III. See here the grateful Christ.
I almost hesitate to use the word, but there seems a distinct ring of thanks in the expression, and in the connection. And we need not wonder at that, if we rightly understand it. There is nothing in it inconsistent with our Lord’s character and relations to His disciples. Do you remember another instance in which one seems to hear the same tone, namely, in the marked warmth with which He acknowledges the beautiful service of Mary in breaking the fragrant casket of nard upon His head?
All true love is glad when it is met, glad to give, and glad to receive. Was it not a joy to Jesus to be waited on by the ministering women? Would He not thank them because they served Him for love? I trow, yes. And if any one stumbles at the word ‘grateful’ as applied to Him, we do not care about the word so long as it is seen that His heart was gladdened by loving friends, and that He recognised in their society a ministry of love.
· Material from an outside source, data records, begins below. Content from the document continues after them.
-- pv_equiv track=rewrite | github.com/Mapoet/autoGit-MCP | src/git_tool/git_gitwork_commands.py | _group_commits_by_date
-- ===== SOURCE A (Python) =====
-- from collections import defaultdict
-- from typing import Any, Dict, List, Optional, Tuple
--
-- def _group_commits_by_date(commits: List[Dict[str, Any]]) -> Dict[str, List[Dict[str, Any]]]:
--     """Group commits by date."""
--     groups: Dict[str, List[Dict[str, Any]]] = defaultdict(list)
--     for c in commits:
--         date_part = c["date"].split(" ")[0]
--         groups[date_part].append(c)
--     for k in groups:
--         groups[k].sort(key=lambda x: x["date"])
--     return dict(sorted(groups.items(), key=lambda x: x[0]))
-- ===== SOURCE B (Python) =====
-- def _group_commits_by_date(commits):
--     """Group commits by date: collect the distinct day keys, sort them, then
--     build each group directly by filtering and sorting the commits for that day."""
--     keys = sorted({c["date"].split(" ")[0] for c in commits})
--     return {
--         k: sorted((c for c in commits if c["date"].split(" ")[0] == k),
--                   key=lambda x: x["date"])
--         for k in keys
--     }
-- ===== Notes on version B (the rewrite author's own statement) =====
-- stated objective: simpler
-- what changed: A builds a defaultdict in one pass, then sorts each group in place and finally re-sorts the dict's items by key; B never builds a mutable grouping dict: it first computes the sorted list of distinct day keys and then constructs each group directly as a filtered-and-sorted selection of the commits.
import Mathlib
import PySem

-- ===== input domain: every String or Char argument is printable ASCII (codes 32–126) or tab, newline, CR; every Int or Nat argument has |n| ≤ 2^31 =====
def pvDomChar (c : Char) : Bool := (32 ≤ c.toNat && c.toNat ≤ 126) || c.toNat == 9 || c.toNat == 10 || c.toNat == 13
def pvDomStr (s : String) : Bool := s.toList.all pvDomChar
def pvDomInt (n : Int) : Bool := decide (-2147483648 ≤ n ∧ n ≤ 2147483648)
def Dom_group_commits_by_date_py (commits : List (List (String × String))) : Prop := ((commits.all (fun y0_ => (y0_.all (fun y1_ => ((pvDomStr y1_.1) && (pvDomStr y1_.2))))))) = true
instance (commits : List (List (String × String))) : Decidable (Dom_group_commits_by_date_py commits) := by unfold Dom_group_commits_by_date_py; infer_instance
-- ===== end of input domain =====

-- B drops A's mutable grouping dict: it sorts the distinct day keys once and builds each group
-- directly as a filtered-and-sorted selection of the commits (simpler; same return value).


-- ===== PORT A =====
-- c["date"] (total form; Pre_ guarantees the key is present)
def pvDate (c : List (String × String)) : String := ((PySem.Dict.ofList c).get? "date").getD ""
-- c["date"].split(" ")[0] (split with a non-empty separator never returns [], so [0] is total)
def pvPart (c : List (String × String)) : String := ((PySem.Str.split? (pvDate c) " ").getD []).headD ""

def group_commits_by_date_py (commits : List (List (String × String))) : List (String × List (List (String × String))) :=
  -- groups = defaultdict(list); for c in commits: groups[date_part].append(c)
  let groups := commits.foldl (fun g c => PySem.Dict.modify g (pvPart c) [] (fun v => v ++ [c])) PySem.Dict.empty
  -- for k in groups: groups[k].sort(key=lambda x: x["date"])
  let groups2 := groups.items.map (fun p => (p.1, PySem.List.sorted p.2 pvDate false))
  -- dict(sorted(groups.items(), key=lambda x: x[0]))
  PySem.List.sorted groups2 (fun p => p.1) false

-- ===== PORT B =====
def group_commits_by_date_py_alt (commits : List (List (String × String))) : List (String × List (List (String × String))) :=
  -- keys = sorted({c["date"].split(" ")[0] for c in commits})
  let keys := PySem.List.sorted (PySem.Set.ofList (commits.map pvPart)) (fun k => k) false
  -- {k: sorted((c for c in commits if part(c) == k), key=date) for k in keys}
  keys.map (fun k => (k, PySem.List.sorted (commits.filter (fun c => pvPart c == k)) pvDate false))

-- ===== PRECONDITION & SPEC =====
-- Pre_ excludes exactly the commits without a "date" key, on which A raises KeyError.
def Pre_group_commits_by_date_py (commits : List (List (String × String))) : Prop :=
  (commits.all (fun c => (PySem.Dict.ofList c).contains "date")) = true
instance (commits : List (List (String × String))) : Decidable (Pre_group_commits_by_date_py commits) := by unfold Pre_group_commits_by_date_py; infer_instance
def pvWitness_group_commits_by_date_py : (List (List (String × String))) :=
  [[("date", "2024-01-02 10:00"), ("msg", "b")], [("date", "2024-01-01 09:00")], [("date", "2024-01-02 08:00")]]

def Spec_group_commits_by_date_py (commits : List (List (String × String))) (out : List (String × List (List (String × String)))) : Prop := out = group_commits_by_date_py_alt commits
instance (commits : List (List (String × String))) (out : List (String × List (List (String × String)))) : Decidable (Spec_group_commits_by_date_py commits out) := by unfold Spec_group_commits_by_date_py; infer_instance

-- ===== CLAIM (what is proved, stated in full; the proofs are below) =====
def Claim_equal_group_commits_by_date_py : Prop := ∀ (commits : List (List (String × String))), Dom_group_commits_by_date_py commits → Pre_group_commits_by_date_py commits → Spec_group_commits_by_date_py commits (group_commits_by_date_py commits)

-- ===== LEMMAS AND PROOFS =====

-- A's grouping fold
def pvG (l : List (List (String × String))) : PySem.Dict String (List (List (String × String))) :=
  l.foldl (fun g c => PySem.Dict.modify g (pvPart c) [] (fun v => v ++ [c])) PySem.Dict.empty

theorem items_pvG (l : List (List (String × String))) :
    (pvG l).items = (PySem.Set.ofList (l.map pvPart)).map
      (fun k => (k, l.filter (fun c => pvPart c == k))) := by
  induction l using List.reverseRecOn with
  | nil => rfl
  | append_singleton l c ih =>
    have hfold : pvG (l ++ [c])
        = (pvG l).insert (pvPart c) ((pvG l).getD (pvPart c) [] ++ [c]) := by
      simp [pvG, List.foldl_append, PySem.Dict.modify]
    have hkeys : (pvG l).keys = PySem.Set.ofList (l.map pvPart) := by
      simp only [PySem.Dict.keys, ih, List.map_map]
      simp [Function.comp_def]
    rw [hfold]
    simp only [List.map_append, List.map_cons, List.map_nil]
    rw [PySem.Set.ofList_append_singleton]
    by_cases hm : pvPart c ∈ PySem.Set.ofList (l.map pvPart)
    · have hcont : (pvG l).contains (pvPart c) = true := by
        rw [PySem.Dict.contains_iff_mem_keys, hkeys]; exact hm
      have hmemitems : (pvPart c, l.filter (fun x => pvPart x == pvPart c)) ∈ (pvG l).items := by
        rw [ih]; exact List.mem_map.mpr ⟨pvPart c, hm, rfl⟩
      have hget : (pvG l).getD (pvPart c) [] = l.filter (fun x => pvPart x == pvPart c) := by
        rw [PySem.Dict.getD_eq_get?_getD,
          PySem.Dict.get?_of_mem_items _ hmemitems (hkeys ▸ PySem.Set.nodup_ofList _)]
        rfl
      rw [PySem.Dict.items_insert_of_contains _ _ hcont, ih, List.map_map,
        PySem.Set.add_eq_ite, if_pos hm]
      refine List.map_congr_left ?_
      intro k hk
      by_cases hkc : k = pvPart c
      · subst hkc
        simp [hget, List.filter_append]
      · have h1 : (k == pvPart c) = false := beq_eq_false_iff_ne.mpr hkc
        have h2 : (pvPart c == k) = false := beq_eq_false_iff_ne.mpr (Ne.symm hkc)
        simp [h2, hkc, List.filter_append]
    · have hcont : (pvG l).contains (pvPart c) = false := by
        rw [← Bool.not_eq_true, PySem.Dict.contains_iff_mem_keys, hkeys]; exact hm
      have hnof : ∀ x ∈ l, ¬ (pvPart x == pvPart c) = true := by
        intro x hx hb
        exact hm ((PySem.Set.mem_ofList _ _).mpr (List.mem_map.mpr ⟨x, hx, eq_of_beq hb⟩))
      have hget : (pvG l).getD (pvPart c) [] = [] :=
        PySem.Dict.getD_of_not_contains _ _ hcont
      rw [PySem.Dict.items_insert_of_not_contains _ _ hcont, ih,
        PySem.Set.add_eq_ite, if_neg hm, List.map_append, hget]
      congr 1
      · refine List.map_congr_left ?_
        intro k hk
        have hkc : (pvPart c == k) = false := by
          refine beq_eq_false_iff_ne.mpr ?_
          intro h; exact hm (h ▸ hk)
        simp [hkc, List.filter_append]
      · simp only [List.map_cons, List.map_nil, List.filter_append]
        have : l.filter (fun x => pvPart x == pvPart c) = [] :=
          List.filter_eq_nil_iff.mpr hnof
        simp [this]

theorem A_eq_alt (l : List (List (String × String))) :
    group_commits_by_date_py l = group_commits_by_date_py_alt l := by
  have h0 : group_commits_by_date_py l
      = PySem.List.sorted ((pvG l).items.map
          (fun p => (p.1, PySem.List.sorted p.2 pvDate false))) (fun p => p.1) false := rfl
  rw [h0, items_pvG, List.map_map]
  show _ = (PySem.List.sorted (PySem.Set.ofList (l.map pvPart)) (fun k => k) false).map
      (fun k => (k, PySem.List.sorted (l.filter (fun c => pvPart c == k)) pvDate false))
  refine PySem.List.sorted_eq_of_perm_of_pairwise_lt _ _ _ ?_ ?_
  · exact ((PySem.List.sorted_perm (PySem.Set.ofList (l.map pvPart)) (fun k => k) false).map _)
  · refine List.pairwise_map.mpr ?_
    have := PySem.List.sorted_ofList_pairwise_lt (l.map pvPart)
    exact this.imp (fun h => h)

-- ===== VERDICT (by name: the statement is the Claim_ definition above) =====
theorem group_commits_by_date_py_spec : Claim_equal_group_commits_by_date_py := by
  intro commits _ _
  unfold Spec_group_commits_by_date_py
  exact A_eq_alt commits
Notice, too, the loving estimate of what these disciples had done. Their companionship had been imperfect enough at the best. They had given Him but blind affection, dashed with much selfishness. In an hour or two they would all have forsaken Him and fled. He knew all that was lacking in them, and the cowardly abandonment which was so near. But He has not a word to say of all this. He does not count jealously the flaws in our work, or reject it because it is incomplete. So here is the great truth clearly set forth, that where there is a loving heart, there is acceptable service. It is possible that our poor, imperfect deeds shall be an odour of a sweet smell, acceptable, well-pleasing to Him. Which of us that is a father is not glad at his children’s gifts, even though they be purchased with his own money, and be of little use? They mean love, so they are precious. And Christ, in like manner, gladly accepts what we bring, even though it be love chilled by selfishness, and faith broken by doubt,—submission crossed by self-will. The living heart of the disciples’ acceptable service was their love, far less intelligent and entire than ours may be. They were joined to their Lord, though with but partial sympathy and knowledge, in His temptations. It is possible for us to be joined to Jesus Christ more closely and more truly than they were during His earthly life. Union with Him here is union with Him hereafter. If we abide in Him amid the shows and shadows of earth, He will continue with us in our temptations, and so the fellowships begun on earth will be perfected in heaven, ‘if so be that we suffer with Him, that we may also be glorified together.’